What you will do: Gather each line of the entries below that includes "pvFinish".

***** Record excerpts

-- pv_equiv track=rewrite | github.com/AdamZhouSE/pythonHomework | Code/CodeRecords/2972/60605/263195.py | showDupSubString
-- ===== SOURCE A (Python) =====
-- def showDupSubString(s):
--     s = list(s)
--     li = []
--     templi = []
--     lastTemp = None
--     for i in s:
--         if lastTemp != i:
--             if len(templi) > 1:
--                 li.append(templi.copy())
--             lastTemp = i
--             templi = [i]
--         else:
--             templi.append(i)
--     if len(templi) > 1:
--         li.append(templi)
--     return li
-- ===== SOURCE B (Python) =====
-- def showDupSubString(s):
--     cs = list(s)
--     res = []
--     n = len(cs)
--     i = 0
--     while i < n:
--         j = i + 1
--         while j < n and cs[j] == cs[i]:
--             j += 1
--         if j - i > 1:
--             res.append(cs[i:j])
--         i = j
--     return res
-- ===== Notes on version B (the rewrite author's own statement) =====
-- stated objective: simpler
-- what changed: Replaces A's single-pass state machine (lastTemp/templi accumulators with an after-loop flush) by a span decomposition: take the maximal run at the head, keep it if longer than one, recurse on the rest.
import Mathlib
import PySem

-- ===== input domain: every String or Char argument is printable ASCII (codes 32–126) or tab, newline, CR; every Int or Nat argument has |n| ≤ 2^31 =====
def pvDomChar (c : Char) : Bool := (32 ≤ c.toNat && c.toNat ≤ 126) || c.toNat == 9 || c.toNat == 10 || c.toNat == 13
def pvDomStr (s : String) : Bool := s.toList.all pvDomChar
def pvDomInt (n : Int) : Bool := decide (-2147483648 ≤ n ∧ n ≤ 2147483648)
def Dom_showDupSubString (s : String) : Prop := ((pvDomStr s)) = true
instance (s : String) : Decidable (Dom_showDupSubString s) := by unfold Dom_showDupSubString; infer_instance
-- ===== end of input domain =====

-- B replaces A's lastTemp/templi state machine by a head-run span decomposition (same O(n) cost, simpler).

-- ===== PORT A =====
-- A's for-loop over list(s) with state (li, templi, lastTemp); list(s) = one-char strings.
def showDupSubStringGo : List String → List (List String) × List String × Option String →
    List (List String) × List String × Option String
  | [], st => st
  | i :: rest, (li, templi, lastTemp) =>
    if lastTemp ≠ some i then
      showDupSubStringGo rest ((if templi.length > 1 then li ++ [templi] else li), [i], some i)
    else
      showDupSubStringGo rest (li, templi ++ [i], lastTemp)

def showDupSubString (s : String) : List (List String) :=
  let st := showDupSubStringGo (s.toList.map (fun c => String.ofList [c])) ([], [], none)
  if st.2.1.length > 1 then st.1 ++ [st.2.1] else st.1

-- ===== PORT B =====
-- Source B's go: peel the maximal run at the head (xs[:k] / xs[k:]), keep it if k > 1, recurse.
def showDupSubStringAltGo : List String → List (List String)
  | [] => []
  | c :: rest =>
    let run := rest.takeWhile (· == c)
    (if (c :: run).length > 1 then [c :: run] else []) ++
      showDupSubStringAltGo (rest.dropWhile (· == c))
termination_by xs => xs.length
decreasing_by
  simp only [List.length_cons]
  exact Nat.lt_succ_of_le (List.length_dropWhile_le _ _)

def showDupSubString_alt (s : String) : List (List String) :=
  showDupSubStringAltGo (s.toList.map (fun c => String.ofList [c]))

-- ===== PRECONDITION & SPEC =====
def Spec_showDupSubString (s : String) (out : List (List String)) : Prop := out = showDupSubString_alt s
instance (s : String) (out : List (List String)) : Decidable (Spec_showDupSubString s out) := by unfold Spec_showDupSubString; infer_instance

-- ===== CLAIM (what is proved, stated in full; the proofs are below) =====
def Claim_equal_showDupSubString : Prop := ∀ (s : String), Dom_showDupSubString s → Spec_showDupSubString s (showDupSubString s)

-- ===== LEMMAS AND PROOFS =====

theorem takeWhile_rep {c : String} (ys : List String) :
    ∀ n, (List.replicate n c ++ ys).takeWhile (· == c) = List.replicate n c ++ ys.takeWhile (· == c) := by
  intro n
  induction n with
  | zero => simp
  | succ n ih => simp [List.replicate_succ, ih]

theorem dropWhile_rep {c : String} (ys : List String) :
    ∀ n, (List.replicate n c ++ ys).dropWhile (· == c) = ys.dropWhile (· == c) := by
  intro n
  induction n with
  | zero => simp
  | succ n ih => simp [List.replicate_succ, ih]

theorem altGo_rep_ne {c x : String} (xs : List String) (k : Nat) (hk : 1 ≤ k) (hx : x ≠ c) :
    showDupSubStringAltGo (List.replicate k c ++ x :: xs) =
      (if k > 1 then [List.replicate k c] else []) ++ showDupSubStringAltGo (x :: xs) := by
  obtain ⟨m, rfl⟩ : ∃ m, k = m + 1 := ⟨k - 1, (Nat.succ_pred_eq_of_pos hk).symm⟩
  rw [List.replicate_succ, List.cons_append, showDupSubStringAltGo]
  have hxc : (x == c) = false := by simp [hx]
  have ht : (List.replicate m c ++ x :: xs).takeWhile (· == c) = List.replicate m c := by
    rw [takeWhile_rep]
    simp [List.takeWhile, hxc]
  have hd : (List.replicate m c ++ x :: xs).dropWhile (· == c) = x :: xs := by
    rw [dropWhile_rep]
    simp [List.dropWhile, hxc]
  rw [ht, hd]
  simp [List.replicate_succ]

theorem altGo_rep {c : String} (k : Nat) (hk : 1 ≤ k) :
    showDupSubStringAltGo (List.replicate k c) =
      (if k > 1 then [List.replicate k c] else []) := by
  obtain ⟨m, rfl⟩ : ∃ m, k = m + 1 := ⟨k - 1, (Nat.succ_pred_eq_of_pos hk).symm⟩
  rw [List.replicate_succ, showDupSubStringAltGo]
  have ht : (List.replicate m c).takeWhile (· == c) = List.replicate m c := by
    have := takeWhile_rep (c := c) ([] : List String) m
    simpa using this
  have hd : (List.replicate m c).dropWhile (· == c) = [] := by
    have := dropWhile_rep (c := c) ([] : List String) m
    simpa using this
  rw [ht, hd]
  simp [showDupSubStringAltGo]

def pvFinish (st : List (List String) × List String × Option String) : List (List String) :=
  if st.2.1.length > 1 then st.1 ++ [st.2.1] else st.1

theorem loop_eq (xs : List String) :
    ∀ (li : List (List String)) (c : String) (k : Nat), 1 ≤ k →
      pvFinish (showDupSubStringGo xs (li, List.replicate k c, some c)) =
        li ++ showDupSubStringAltGo (List.replicate k c ++ xs) := by
  induction xs with
  | nil =>
    intro li c k hk
    simp [showDupSubStringGo, pvFinish, altGo_rep k hk]
    split <;> simp
  | cons x rest ih =>
    intro li c k hk
    by_cases hx : x = c
    · subst hx
      rw [showDupSubStringGo]
      simp only [ne_eq, not_true_eq_false, if_false]
      have h1 : List.replicate k x ++ [x] = List.replicate (k + 1) x := by
        rw [← List.replicate_succ']
      have h2 : List.replicate k x ++ x :: rest = List.replicate (k + 1) x ++ rest := by
        simp [List.replicate_succ', List.append_assoc]
      rw [h1, ih li x (k + 1) (by omega), h2]
    · rw [showDupSubStringGo]
      have hne : some c ≠ some x := by simpa using fun h => hx h.symm
      simp only [hne, if_pos, ne_eq, not_false_iff]
      have hrx : [x] = List.replicate 1 x := by simp
      rw [hrx, ih _ x 1 (le_refl 1)]
      rw [altGo_rep_ne rest k hk hx]
      simp [List.length_replicate]
      split <;> simp

theorem showDupSubString_eq_alt (s : String) : showDupSubString s = showDupSubString_alt s := by
  unfold showDupSubString showDupSubString_alt
  cases h : s.toList.map (fun c => String.ofList [c]) with
  | nil => simp [showDupSubStringGo, showDupSubStringAltGo]
  | cons x rest =>
    show pvFinish _ = _
    rw [showDupSubStringGo]
    simp only [ne_eq, reduceCtorEq, not_false_iff, if_pos, List.length_nil]
    have := loop_eq rest [] x 1 (le_refl 1)
    simpa using this

-- ===== VERDICT (by name: the statement is the Claim_ definition above) =====
theorem showDupSubString_spec : Claim_equal_showDupSubString := by
  intro s _
  unfold Spec_showDupSubString
  exact showDupSubString_eq_alt s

**********

Task solution:
def pvFinish (st : List (List String) × List String × Option String) : List (List String) :=
      pvFinish (showDupSubStringGo xs (li, List.replicate k c, some c)) =
    simp [showDupSubStringGo, pvFinish, altGo_rep k hk]
    show pvFinish _ = _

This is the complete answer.